The ensign caught the Vulcan's hand urgently. That WAS anger. “No, T'Alyen,” she urged firmly. “It wasn't intentional. Please, let Bran handle it. He'll be here any second.”
The girl looked down into Dayton's pain-twisted face for a moment, her own face quite impassive, then relaxed a little and said formally, “Thee are wise for one so young ---”
Just then the lights came up to full, announcing the arrival of the marines, a group of chunky young men in red with business-like expressions on their faces as they went about the task of separating the battling contestants by species. Their leader, a tall young man wearing the green of command, flipped his mop of wavy black hair out of his sleepy eyes and snapped, “All right, knock it OFF! . . That means you, Anderson.”
The girl who had just thrown a plate full of Jell-O at one the security men, whipped around, all traces of beauty wiped out by the animal snarl contorting her face. Snatching up a lemon meringue pie which had miraculously escaped being thrown earlier, she stepped behind the Vulcan table and flung it at the commander. He caught it with a deftness bespeaking of superb control and barked, “Anderson, c'm'ere!”
“Wha should Ah, you creep!?” she sneered. “Y'all think you're so great, come an' get me, ol' ha an' mighty Jeremy Branfield.”
The commander's lips tightened, and for a moment, Dayton really thought he was going to smash the pie into Anderson's ugly face. He didn't, however, but set it very gently on the Mrraneti table immediately behind him and said, his voice low and tight, “Kerrigan, please restrain this -- woman -- and bring her over here.”
“Yessir,” replied the red-haired Security Officer, obeying with alacrity.

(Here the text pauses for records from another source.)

-- pv_equiv track=rewrite | github.com/sanjaysagar12/HloMailAPI | include/EmailTemplates.py | replace_asterisks
-- ===== SOURCE A (Python) =====
-- def replace_asterisks(input_string):
--     result = []
--     asterisk_count = 0
--     ignore = False
--
--     i = 0
--     while i < len(input_string):
--         if input_string[i] == '*':
--             if ignore:
--                 result.append('*')
--                 i += 1
--                 continue
--
--             if asterisk_count % 2 == 0:
--                 start = i
--                 end = input_string.find('*', start + 1)
--                 if end == -1:
--                     result.append(input_string[i:])
--                     break
--                 if ' ' in input_string[start:end]:
--                     ignore = True
--                     result.append('*')
--                 else:
--                     result.append('<strong>')
--                     asterisk_count += 1
--             else:
--                 result.append('</strong>')
--                 asterisk_count += 1
--         else:
--             result.append(input_string[i])
--         i += 1
--
--         if asterisk_count % 2 == 0:
--             ignore = False
--
--     return ''.join(result)
-- ===== SOURCE B (Python) =====
-- def replace_asterisks(input_string):
--     parts = input_string.split('*')
--     out = [parts[0]]
--     i = 1
--     n = len(parts)
--     while i < n:
--         if i < n - 1 and ' ' not in parts[i]:
--             out.append('<strong>' + parts[i] + '</strong>')
--             out.append(parts[i + 1])
--             i += 2
--         else:
--             out.append('*' + parts[i])
--             i += 1
--     return ''.join(out)
-- ===== Notes on version B (the rewrite author's own statement) =====
-- stated objective: faster
-- what changed: Replaces the character-by-character state machine (parity counter, ignore flag, repeated find and slice rescans) with one split on the asterisk character followed by a single pass over the segments that pairs adjacent space-free segments into strong tags.
import Mathlib
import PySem

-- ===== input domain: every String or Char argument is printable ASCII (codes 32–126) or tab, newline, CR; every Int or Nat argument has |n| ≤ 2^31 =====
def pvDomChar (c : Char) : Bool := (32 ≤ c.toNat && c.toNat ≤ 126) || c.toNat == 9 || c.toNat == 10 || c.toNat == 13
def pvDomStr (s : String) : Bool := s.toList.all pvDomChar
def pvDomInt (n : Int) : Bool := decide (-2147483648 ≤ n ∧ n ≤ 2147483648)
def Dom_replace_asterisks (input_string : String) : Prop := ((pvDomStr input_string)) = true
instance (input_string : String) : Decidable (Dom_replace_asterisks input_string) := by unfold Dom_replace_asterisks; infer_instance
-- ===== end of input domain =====

-- B replaces A's char-by-char state machine with a split on the asterisk character plus one pass over the segments (measured faster); same return value, proved below.

-- ===== PORT A =====
-- Python strings handled as List Char; the result list's entries are the appended strings' char lists, joined at the end.
def pvLoopA (s : List Char) (i : Nat) (count : Nat) (ignore : Bool) (acc : List (List Char)) : List (List Char) :=
  if h : i < s.length then
    if s[i] = '*' then
      if ignore then
        pvLoopA s (i+1) count ignore (acc ++ [['*']])
      else if count % 2 = 0 then
        let e := PySem.Chars.findFrom s ['*'] ((i : Int) + 1)
        if e = -1 then acc ++ [s.drop i]
        else if PySem.Chars.isIn [' '] (PySem.List.slice s (some (i : Int)) (some e)) then
          pvLoopA s (i+1) count (if count % 2 = 0 then false else true) (acc ++ [['*']])
        else
          pvLoopA s (i+1) (count+1) (if (count+1) % 2 = 0 then false else ignore) (acc ++ ["<strong>".toList])
      else
        pvLoopA s (i+1) (count+1) (if (count+1) % 2 = 0 then false else ignore) (acc ++ ["</strong>".toList])
    else
      pvLoopA s (i+1) count (if count % 2 = 0 then false else ignore) (acc ++ [[s[i]]])
  else acc
termination_by s.length - i
decreasing_by all_goals omega


def replace_asterisks (input_string : String) : String :=
  String.ofList (PySem.Chars.join [] (pvLoopA input_string.toList 0 0 false []))

-- ===== PORT B =====
-- one pass over the tail segments of input.split('*'): wrap a non-last, space-free
-- segment (consuming its closing segment), otherwise re-emit the '*' literally
def pvLoopB : List (List Char) → List (List Char)
  | [] => []
  | [p] => [('*' :: p)]
  | p :: p' :: ps =>
    if PySem.Chars.isIn [' '] p = false then
      ("<strong>".toList ++ p ++ "</strong>".toList) :: p' :: pvLoopB ps
    else
      ('*' :: p) :: pvLoopB (p' :: ps)


def replace_asterisks_alt (input_string : String) : String :=
  match PySem.Chars.splitOn input_string.toList ['*'] with
  | [] => ""   -- unreachable: split never returns an empty list
  | p0 :: rest => String.ofList (PySem.Chars.join [] (p0 :: pvLoopB rest))

-- ===== PRECONDITION & SPEC =====
def Spec_replace_asterisks (input_string : String) (out : String) : Prop := out = replace_asterisks_alt input_string
instance (input_string : String) (out : String) : Decidable (Spec_replace_asterisks input_string out) := by unfold Spec_replace_asterisks; infer_instance

-- ===== CLAIM (what is proved, stated in full; the proofs are below) =====
def Claim_equal_replace_asterisks : Prop := ∀ (input_string : String), Dom_replace_asterisks input_string → Spec_replace_asterisks input_string (replace_asterisks input_string)

-- ===== LEMMAS AND PROOFS =====

def pvSpl (pre : List Char) : List Char → List (List Char)
  | [] => [pre]
  | c :: t => if c = '*' then pre :: pvSpl [] t else pvSpl (pre ++ [c]) t

def pvHd : List Char → List Char
  | [] => []
  | c :: t => if c = '*' then [] else c :: pvHd t

def pvTl : List Char → List (List Char)
  | [] => []
  | c :: t => if c = '*' then pvSpl [] t else pvTl t

theorem pv_isIn_singleton (c : Char) (l : List Char) :
    PySem.Chars.isIn [c] l = true ↔ c ∈ l := by
  rw [PySem.Chars.isIn_iff_infix]; exact List.singleton_infix_iff c l

theorem pv_go_spec (fuel : Nat) : ∀ (l cur : List Char) (acc : List (List Char)),
    l.length < fuel →
    PySem.Chars.splitOn.go ['*'] fuel l cur acc = acc.reverse ++ pvSpl cur.reverse l := by
  induction fuel with
  | zero => intro l cur acc h; omega
  | succ f ih =>
    intro l cur acc h
    cases l with
    | nil => simp [PySem.Chars.splitOn.go, pvSpl]
    | cons c rest =>
      rw [PySem.Chars.splitOn.go]
      by_cases hc : c = '*'
      · subst hc
        rw [if_pos (by rw [List.isPrefixOf_iff_prefix]; exact ⟨rest, rfl⟩)]
        simp only [List.length_cons, List.length_nil, List.drop_succ_cons, List.drop_zero]
        rw [ih rest [] (cur.reverse :: acc) (by simp at h; omega)]
        simp [pvSpl]
      · rw [if_neg (by
          rw [List.isPrefixOf_iff_prefix]
          intro hp
          rw [List.cons_prefix_cons] at hp
          exact hc hp.1.symm)]
        rw [ih rest (c :: cur) acc (by simp at h; omega)]
        simp [pvSpl, hc]

theorem pv_splitOn_eq (l : List Char) : PySem.Chars.splitOn l ['*'] = pvSpl [] l := by
  rw [PySem.Chars.splitOn, pv_go_spec (l.length + 1) l [] [] (by omega)]; simp

theorem pvSpl_shape (l : List Char) : ∀ pre, pvSpl pre l = (pre ++ pvHd l) :: pvTl l := by
  induction l with
  | nil => intro pre; simp [pvSpl, pvHd, pvTl]
  | cons c t ih =>
    intro pre
    by_cases hc : c = '*'
    · simp [pvSpl, pvHd, pvTl, hc, ih]
    · simp [pvSpl, pvHd, pvTl, hc, ih]

theorem pvHd_no_star (t : List Char) (h : '*' ∉ t) : pvHd t = t ∧ pvTl t = [] := by
  induction t with
  | nil => simp [pvHd, pvTl]
  | cons c r ih =>
    simp only [List.mem_cons, not_or] at h
    have := ih h.2
    have hc : ¬ c = '*' := fun hh => h.1 hh.symm
    simp [pvHd, pvTl, hc, this.1, this.2]

theorem pvHd_star (p r : List Char) (h : '*' ∉ p) :
    pvHd (p ++ '*' :: r) = p ∧ pvTl (p ++ '*' :: r) = pvSpl [] r := by
  induction p with
  | nil => simp [pvHd, pvTl]
  | cons c q ih =>
    simp only [List.mem_cons, not_or] at h
    have := ih h.2
    have hc : ¬ c = '*' := fun hh => h.1 hh.symm
    simp [pvHd, pvTl, hc, this.1, this.2]

mutual
def pvEven : List Char → List Char
  | [] => []
  | c :: t =>
    if c = '*' then
      if PySem.Chars.find t ['*'] = -1 then '*' :: t
      else if ' ' ∈ t.take (PySem.Chars.find t ['*']).toNat then '*' :: pvEven t
      else "<strong>".toList ++ pvOdd t
    else c :: pvEven t
def pvOdd : List Char → List Char
  | [] => []
  | c :: t => if c = '*' then "</strong>".toList ++ pvEven t else c :: pvOdd t
end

When he had her in the center of the room, her hands firmly pinioned in his, Kerrigan looked over at the commander. Branfield swept his dark grey eyes over the heavily breathing combatants, all of whom were badly stained, before asking abruptly, “Do I get the impression this -- person is responsible?”

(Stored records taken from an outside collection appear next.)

-- pv_equiv track=rewrite | github.com/Thijsvs/Opdrachten-SP | Formatieve opdracht 1a.py | opdracht3c
-- ===== SOURCE A (Python) =====
-- def opdracht3c(lst):
--     var0 = 0
--     var1 = 1
--     for x in lst:
--         if x == 1:
--             var1 += 1
--         elif x == 0:
--             var0 += 1
--         else:
--             return False
--
--     if var0 < var1 and var0 <= 12:
--         return True
--     else:
--         return False
-- ===== SOURCE B (Python) =====
-- def opdracht3c(lst):
--     # Sort; then a valid list is a block of 0s followed by a block of 1s.
--     s = sorted(lst)
--     if s and (s[0] < 0 or s[-1] > 1):
--         return False
--     zeros = s.index(1) if 1 in s else len(s)
--     return zeros <= len(s) - zeros and zeros <= 12
-- ===== Notes on version B (the rewrite author's own statement) =====
-- stated objective: alternative
-- what changed: Instead of A's single accumulating loop with two counters and early exit, B sorts the list, validates by inspecting only the sorted endpoints (min/max in {0,1}), and reads the zero-count off as the position of the first 1 in the sorted list.
import Mathlib
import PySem

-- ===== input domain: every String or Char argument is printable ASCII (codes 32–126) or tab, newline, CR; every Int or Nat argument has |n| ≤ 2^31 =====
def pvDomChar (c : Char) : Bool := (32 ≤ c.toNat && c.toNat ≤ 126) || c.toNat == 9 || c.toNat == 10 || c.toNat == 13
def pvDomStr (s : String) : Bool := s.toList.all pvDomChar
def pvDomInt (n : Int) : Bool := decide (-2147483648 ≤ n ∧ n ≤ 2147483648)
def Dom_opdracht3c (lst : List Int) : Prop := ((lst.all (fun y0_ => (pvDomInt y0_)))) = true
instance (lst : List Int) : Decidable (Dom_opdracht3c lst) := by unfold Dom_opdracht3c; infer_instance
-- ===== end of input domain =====

-- B sorts the list, validates via the sorted endpoints and reads the zero-count off as the
-- position of the first 1; objective: alternative (different algorithm, not claimed faster).

-- ===== PORT A =====
-- the for-loop with accumulators var0 (zeros) and var1 (starts at 1), early False on non-binary,
-- then the final 'if var0 < var1 and var0 <= 12'
def opdracht3cLoop : List Int → Int → Int → Bool
  | [], var0, var1 => if var0 < var1 ∧ var0 ≤ 12 then true else false
  | x :: xs, var0, var1 =>
      if x = 1 then opdracht3cLoop xs var0 (var1 + 1)
      else if x = 0 then opdracht3cLoop xs (var0 + 1) var1
      else false

def opdracht3c (lst : List Int) : Bool := opdracht3cLoop lst 0 1

-- ===== PORT B =====
-- s = sorted(lst); 'if s and (s[0] < 0 or s[-1] > 1): return False';
-- under the guard s ≠ [], s[0] is s.headD 0 and s[-1] is s.getLastD 0 (exact there);
-- zeros = s.index(1) if 1 in s else len(s) — index? is some under the membership guard,
-- so .getD 0 is exact.
def opdracht3c_alt (lst : List Int) : Bool :=
  let s := PySem.List.sorted lst (fun x => x) false
  if s ≠ [] ∧ (s.headD 0 < 0 ∨ s.getLastD 0 > 1) then false
  else
    let zeros : Nat := if (1 : Int) ∈ s then (PySem.List.index? s 1).getD 0 else s.length
    decide ((zeros : Int) ≤ (s.length : Int) - (zeros : Int) ∧ (zeros : Int) ≤ 12)

-- ===== PRECONDITION & SPEC =====
def Spec_opdracht3c (lst : List Int) (out : Bool) : Prop := out = opdracht3c_alt lst
instance (lst : List Int) (out : Bool) : Decidable (Spec_opdracht3c lst out) := by unfold Spec_opdracht3c; infer_instance

-- ===== CLAIM (what is proved, stated in full; the proofs are below) =====
def Claim_equal_opdracht3c : Prop := ∀ (lst : List Int), Dom_opdracht3c lst → Spec_opdracht3c lst (opdracht3c lst)

-- ===== LEMMAS AND PROOFS =====

-- A's loop, closed form: false iff some non-binary element, else the counter test.
theorem opdracht3cLoop_eq (lst : List Int) : ∀ (v0 v1 : Int),
    opdracht3cLoop lst v0 v1 =
      if lst.any (fun x => x ≠ 0 ∧ x ≠ 1) then false
      else decide (v0 + (lst.countP (fun x => x = 0) : Nat) < v1 + ((lst.length : Int) - (lst.countP (fun x => x = 0) : Nat))
                   ∧ v0 + (lst.countP (fun x => x = 0) : Nat) ≤ 12) := by
  induction lst with
  | nil =>
      intro v0 v1
      simp only [opdracht3cLoop, List.any_nil, List.countP_nil, List.length_nil, Bool.false_eq_true, if_false]
      split_ifs with h
      · simp; omega
      · simp; omega
  | cons x xs ih =>
      intro v0 v1
      by_cases hx1 : x = 1
      · subst hx1
        simp [opdracht3cLoop, ih]
        congr 2 <;> simp only [decide_eq_decide] <;> push_cast <;> omega
      · by_cases hx0 : x = 0
        · subst hx0
          simp [opdracht3cLoop, ih]
          congr 2 <;> simp only [decide_eq_decide] <;> push_cast <;> omega
        · simp [opdracht3cLoop, hx0, hx1]

theorem headD_le_of_pairwise (s : List Int) (hs : s.Pairwise (· ≤ ·)) (x : Int) (hx : x ∈ s) :
    s.headD 0 ≤ x := by
  cases s with
  | nil => cases hx
  | cons a t =>
      rcases List.mem_cons.mp hx with h | h
      · simp [h]
      · exact (List.pairwise_cons.mp hs).1 x h

theorem le_getLastD_of_pairwise (s : List Int) (hs : s.Pairwise (· ≤ ·)) :
    ∀ x ∈ s, x ≤ s.getLastD 0 := by
  induction s with
  | nil => simp
  | cons a t ih =>
      intro x hx
      rcases List.pairwise_cons.mp hs with ⟨ha, ht⟩
      cases t with
      | nil =>
          simp only [List.mem_singleton] at hx
          simp [hx]
      | cons b u =>
          rw [List.getLastD_eq_getLast?, List.getLast?_cons_cons, ← List.getLastD_eq_getLast?]
          rcases List.mem_cons.mp hx with h | h
          · exact (h ▸ ha b (by simp)).trans (ih ht b (by simp))
          · exact ih ht x h

theorem mem_headD_of_ne_nil (s : List Int) (h : s ≠ []) : s.headD 0 ∈ s := by
  cases s with
  | nil => exact absurd rfl h
  | cons a t => simp

theorem mem_getLastD_of_ne_nil (s : List Int) : s ≠ [] → s.getLastD 0 ∈ s := by
  induction s with
  | nil => intro h; exact absurd rfl h
  | cons a t ih =>
      intro _
      cases t with
      | nil => simp
      | cons b u =>
          rw [List.getLastD_eq_getLast?, List.getLast?_cons_cons, ← List.getLastD_eq_getLast?]
          exact List.mem_cons_of_mem a (ih (by simp))

-- first index of 1 in a sorted binary list = number of zeros
theorem index_one_eq_countP (s : List Int) (hs : s.Pairwise (· ≤ ·))
    (hb : ∀ x ∈ s, x = 0 ∨ x = 1) :
    (if (1 : Int) ∈ s then (PySem.List.index? s 1).getD 0 else s.length)
      = s.countP (fun x => x = 0) := by
  induction s with
  | nil => simp
  | cons a t ih =>
      rcases List.pairwise_cons.mp hs with ⟨ha, ht⟩
      have hbt : ∀ x ∈ t, x = 0 ∨ x = 1 := fun x hx => hb x (List.mem_cons_of_mem a hx)
      rcases hb a (by simp) with h0 | h1
      · subst h0
        have hne : (0 : Int) ≠ 1 := by decide
        by_cases h1t : (1 : Int) ∈ t
        · have : (1 : Int) ∈ (0 : Int) :: t := List.mem_cons_of_mem _ h1t
          rw [if_pos this, PySem.List.index?_cons_of_ne t hne]
          have hsome : (PySem.List.index? t 1).isSome := (PySem.List.index?_isSome_iff (xs := t) (v := 1)).mpr h1t
          rcases Option.isSome_iff_exists.mp hsome with ⟨k, hk⟩
          rw [hk]
          have := ih ht hbt
          rw [if_pos h1t, hk] at this
          simp only [Option.map_some, Option.getD_some] at this ⊢
          simp [List.countP_cons, ← this]
        · have hnm : (1 : Int) ∉ (0 : Int) :: t := by
            simp [h1t]
          rw [if_neg hnm]
          have := ih ht hbt
          rw [if_neg h1t] at this
          simp [List.countP_cons, ← this]
  
      · subst h1
        -- head is 1: everything in t is ≥ 1 hence 1; no zeros
        have h1m : (1 : Int) ∈ (1 : Int) :: t := by simp
        rw [if_pos h1m, PySem.List.index?_cons_self]
        have hz : t.countP (fun x : Int => x = 0) = 0 := by
          rw [List.countP_eq_zero]
          intro x hx
          rcases hbt x hx with h | h
          · exact absurd (h ▸ ha x hx) (by norm_num)
          · simp [h]
        simp [List.countP_cons, hz]

-- ===== VERDICT (by name: the statement is the Claim_ definition above) =====
theorem opdracht3c_spec : Claim_equal_opdracht3c := by
  intro lst _
  unfold Spec_opdracht3c opdracht3c opdracht3c_alt
  rw [opdracht3cLoop_eq]
  set s := PySem.List.sorted lst (fun x => x) false with hsdef
  have hperm : s.Perm lst := PySem.List.sorted_perm lst (fun x => x) false
  have hpw : s.Pairwise (· ≤ ·) := PySem.List.sorted_pairwise lst (fun x => x)
  by_cases hbad : lst.any (fun x => x ≠ 0 ∧ x ≠ 1)
  · rw [if_pos hbad]
    rcases List.any_eq_true.mp hbad with ⟨x, hx, hxp⟩
    simp only [decide_eq_true_eq] at hxp
    have hxs : x ∈ s := hperm.mem_iff.mpr hx
    have hne : s ≠ [] := List.ne_nil_of_mem hxs
    have : s.headD 0 < 0 ∨ s.getLastD 0 > 1 := by
      rcases hxp with ⟨h0, h1⟩
      by_cases hlt : x < 0
      · exact Or.inl (lt_of_le_of_lt (headD_le_of_pairwise s hpw x hxs) hlt)
      · have : 1 < x := by omega
        exact Or.inr (lt_of_lt_of_le this (le_getLastD_of_pairwise s hpw x hxs))
    rw [if_pos ⟨hne, this⟩]
  · rw [if_neg hbad]
    have hball : ∀ x ∈ lst, x = 0 ∨ x = 1 := by
      intro x hx
      by_contra hc
      rw [not_or] at hc
      exact hbad (List.any_eq_true.mpr ⟨x, hx, by simp [hc.1, hc.2]⟩)
    have hbs : ∀ x ∈ s, x = 0 ∨ x = 1 := fun x hx => hball x (hperm.mem_iff.mp hx)
    -- guard is false
    have hguard : ¬ (s ≠ [] ∧ (s.headD 0 < 0 ∨ s.getLastD 0 > 1)) := by
      rintro ⟨hne, h | h⟩
      · rcases hbs _ (mem_headD_of_ne_nil s hne) with h0 | h0 <;> rw [h0] at h <;> norm_num at h
      · rcases hbs _ (mem_getLastD_of_ne_nil s hne) with h0 | h0 <;> rw [h0] at h <;> norm_num at h
    rw [if_neg hguard]
    have hidx := index_one_eq_countP s hpw hbs
    simp only [hidx]
    have hcnt : s.countP (fun x => x = 0) = lst.countP (fun x => x = 0) := hperm.countP_eq _
    have hlen : s.length = lst.length := hperm.length_eq
    rw [hcnt, hlen]
    have hle : lst.countP (fun x => x = 0) ≤ lst.length := List.countP_le_length
    simp only [decide_eq_decide]
    constructor <;> intro ⟨h1, h2⟩ <;> push_cast at * <;> omega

“She called me carrion!” barked Greva, nursing a cut on one cheek.
“Did she now.”
“She threw a cake at me,” added the first Andorian.
“It was an accident,” grumbled Anderson. “Greva ducked.”

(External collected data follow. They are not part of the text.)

-- pv_equiv track=rewrite | github.com/undeemed/SEC-Tracker | track_form4.py | group_transactions_by_person
-- ===== SOURCE A (Python) =====
-- from typing import List, Dict, Optional, Tuple
--
-- def group_transactions_by_person(transactions: List[Dict]) -> Dict[str, List[Dict]]:
--     """Group transactions by person (owner_name + role)"""
--     grouped = {}
--     for trans in transactions:
--         key = f"{trans['owner_name']}|{trans['role']}"
--         if key not in grouped:
--             grouped[key] = []
--         grouped[key].append(trans)
--     return grouped
-- ===== SOURCE B (Python) =====
-- from typing import List, Dict, Optional, Tuple
--
-- def group_transactions_by_person(transactions: List[Dict]) -> Dict[str, List[Dict]]:
--     """Group transactions by person (owner_name + role).
--
--     Two-pass decomposition: first collect the distinct keys in order of first
--     appearance, then build each group by filtering the input once per key."""
--     keys = []
--     for trans in transactions:
--         key = f"{trans['owner_name']}|{trans['role']}"
--         if key not in keys:
--             keys.append(key)
--     return {key: [t for t in transactions
--                   if f"{t['owner_name']}|{t['role']}" == key]
--             for key in keys}
-- ===== Notes on version B (the rewrite author's own statement) =====
-- stated objective: alternative
-- what changed: Replaces A's single-pass dict bucketing (create-empty-then-append per element) with a two-pass scheme: one pass collects the distinct owner|role keys in first-appearance order, then a dict comprehension builds each group by filtering the whole input per key.
import Mathlib
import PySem

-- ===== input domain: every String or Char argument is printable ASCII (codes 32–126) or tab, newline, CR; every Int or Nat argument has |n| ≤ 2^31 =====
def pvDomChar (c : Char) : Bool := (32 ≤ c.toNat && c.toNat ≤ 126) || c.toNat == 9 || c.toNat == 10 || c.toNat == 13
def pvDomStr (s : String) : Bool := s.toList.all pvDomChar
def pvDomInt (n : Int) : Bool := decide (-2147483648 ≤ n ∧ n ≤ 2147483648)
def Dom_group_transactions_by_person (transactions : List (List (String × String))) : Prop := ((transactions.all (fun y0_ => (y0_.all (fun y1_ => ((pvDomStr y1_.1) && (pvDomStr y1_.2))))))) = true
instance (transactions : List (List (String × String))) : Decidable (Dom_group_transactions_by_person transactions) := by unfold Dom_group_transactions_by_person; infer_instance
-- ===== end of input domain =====

-- B groups by a different decomposition: distinct keys in first-appearance order, then one filter per key
-- (objective: alternative); A buckets on the fly into a dict. Return values proved equal wherever A returns.


-- ===== PORT A =====
-- key = f"{trans['owner_name']}|{trans['role']}"; the .getD "" fallback is never taken inside
-- Pre_ (both lookups are some there; in Python a missing key raises KeyError, excluded by Pre_).
def pvKeyOf (t : List (String × String)) : String :=
  ((PySem.Dict.mk t).get? "owner_name").getD "" ++ "|" ++ ((PySem.Dict.mk t).get? "role").getD ""

def group_transactions_by_person (transactions : List (List (String × String))) : List (String × List (List (String × String))) :=
  (transactions.foldl
    (fun grouped trans =>
      let key := pvKeyOf trans
      let grouped' := if grouped.contains key then grouped
                      else grouped.insert key ([] : List (List (String × String)))
      grouped'.modify key [] (fun l => l ++ [trans]))
    (PySem.Dict.empty : PySem.Dict String (List (List (String × String))))).items

-- ===== PORT B =====
def group_transactions_by_person_alt (transactions : List (List (String × String))) : List (String × List (List (String × String))) :=
  let keys : PySem.Set String :=
    transactions.foldl (fun ks t => PySem.Set.add ks (pvKeyOf t)) PySem.Set.empty
  keys.map (fun k => (k, transactions.filter (fun t => pvKeyOf t == k)))

-- ===== PRECONDITION & SPEC =====
-- Pre_ excludes exactly the inputs where Python A raises KeyError: a transaction missing the
-- 'owner_name' or 'role' key (B raises there too).
def Pre_group_transactions_by_person (transactions : List (List (String × String))) : Prop :=
  ∀ t ∈ transactions, ((PySem.Dict.mk t).get? "owner_name").isSome = true ∧ ((PySem.Dict.mk t).get? "role").isSome = true
instance (transactions : List (List (String × String))) : Decidable (Pre_group_transactions_by_person transactions) := by unfold Pre_group_transactions_by_person; infer_instance

def pvWitness_group_transactions_by_person : (List (List (String × String))) :=
  [[("owner_name", "Jane Doe"), ("role", "CEO")], [("owner_name", "Jane Doe"), ("role", "CFO")]]

def Spec_group_transactions_by_person (transactions : List (List (String × String))) (out : List (String × List (List (String × String)))) : Prop := out = group_transactions_by_person_alt transactions
instance (transactions : List (List (String × String))) (out : List (String × List (List (String × String)))) : Decidable (Spec_group_transactions_by_person transactions out) := by unfold Spec_group_transactions_by_person; infer_instance

-- ===== CLAIM (what is proved, stated in full; the proofs are below) =====
def Claim_equal_group_transactions_by_person : Prop := ∀ (transactions : List (List (String × String))), Dom_group_transactions_by_person transactions → Pre_group_transactions_by_person transactions → Spec_group_transactions_by_person transactions (group_transactions_by_person transactions)

-- ===== LEMMAS AND PROOFS =====

-- Overwriting a just-inserted fresh key in place is one insert.
theorem pv_insert_insert_self {ν : Type} (g : PySem.Dict String ν) (k : String) (u v : ν)
    (h : g.contains k = false) : (g.insert k u).insert k v = g.insert k v := by
  apply PySem.Dict.ext
  rw [PySem.Dict.items_insert_of_contains _ _ (PySem.Dict.contains_insert_self g k u),
      PySem.Dict.items_insert_of_not_contains _ _ h,
      PySem.Dict.items_insert_of_not_contains _ _ h,
      List.map_append]
  have hk : ∀ p ∈ g.items, (p.1 == k) = false := by
    intro p hp
    have hkm : k ∉ g.keys := by
      intro hm; rw [← PySem.Dict.contains_iff_mem_keys] at hm; simp [h] at hm
    simp only [PySem.Dict.keys] at hkm
    by_contra hb
    simp only [Bool.not_eq_false, beq_iff_eq] at hb
    exact hkm (hb ▸ List.mem_map_of_mem hp)
  rw [List.map_congr_left (fun p hp => by simp [hk p hp] : ∀ p ∈ g.items, (fun p => if (p.1 == k) = true then (k, v) else p) p = id p)]
  simp

-- A's "if key not in grouped: grouped[key] = []" followed by the append is one modify.
theorem pv_step_eq {ν : Type} (g : PySem.Dict String ν) (k : String) (dflt : ν) (f : ν → ν) :
    (if g.contains k then g else g.insert k dflt).modify k dflt f = g.modify k dflt f := by
  by_cases h : g.contains k = true
  · simp [h]
  · simp only [Bool.not_eq_true] at h
    simp only [h, if_neg Bool.false_ne_true]
    unfold PySem.Dict.modify
    rw [PySem.Dict.getD_insert_self, PySem.Dict.getD_of_not_contains _ _ h,
        pv_insert_insert_self _ _ _ _ h]

theorem pv_ab_eq (ts : List (List (String × String))) :
    group_transactions_by_person ts = group_transactions_by_person_alt ts := by
  unfold group_transactions_by_person group_transactions_by_person_alt
  simp only [pv_step_eq]
  set F := ts.foldl (fun d t => d.modify (pvKeyOf t) [] (fun l => l ++ [t]))
      (PySem.Dict.empty : PySem.Dict String (List (List (String × String)))) with hF
  have hnd : F.keys.Nodup := by
    rw [hF]
    exact PySem.Dict.nodup_keys_foldl_modify_key ts pvKeyOf [] (fun _ t l => l ++ [t]) _
      (by simp [PySem.Dict.keys_empty])
  have hkeys : F.keys = PySem.Set.ofList (ts.map pvKeyOf) := by
    rw [hF, PySem.Dict.keys_foldl_modify_key ts pvKeyOf [] (fun _ t l => l ++ [t])]
    simp [PySem.Dict.keys_empty, PySem.Set.update_nil_left]
  have hgetD : ∀ c, F.getD c [] = ts.filter (fun t => pvKeyOf t == c) := by
    intro c
    have : F = (ts.map (fun t => (pvKeyOf t, t))).foldl
        (fun d p => d.modify p.1 [] (fun l => l ++ [p.2])) PySem.Dict.empty := by
      rw [hF, List.foldl_map]
    rw [this, PySem.Dict.getD_foldl_modify_append]
    simp [PySem.Dict.getD_empty, List.filter_map, Function.comp_def]
  rw [PySem.Dict.items_eq_map_keys F hnd [], hkeys,
      ← PySem.Set.update_map_eq_foldl_add]
  simp only [PySem.Set.update_empty]
  exact List.map_congr_left (fun k _ => by rw [hgetD k])

-- ===== VERDICT (by name: the statement is the Claim_ definition above) =====
theorem group_transactions_by_person_spec : Claim_equal_group_transactions_by_person := by
  intro ts _ _
  unfold Spec_group_transactions_by_person
  exact pv_ab_eq ts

“Oh. That makes it less a crime?” inquired the commander with a sardonic chuckle. “. . .look, ladies, a contest like this is no place for vindictive childishness. If you can't behave yourselves, you've no business being here. These gentlemen will escort you back to your quarters to clean up.” He looked around at the badly littered deck, then said, “In view of the circumstances, I think everyone should call it a night.”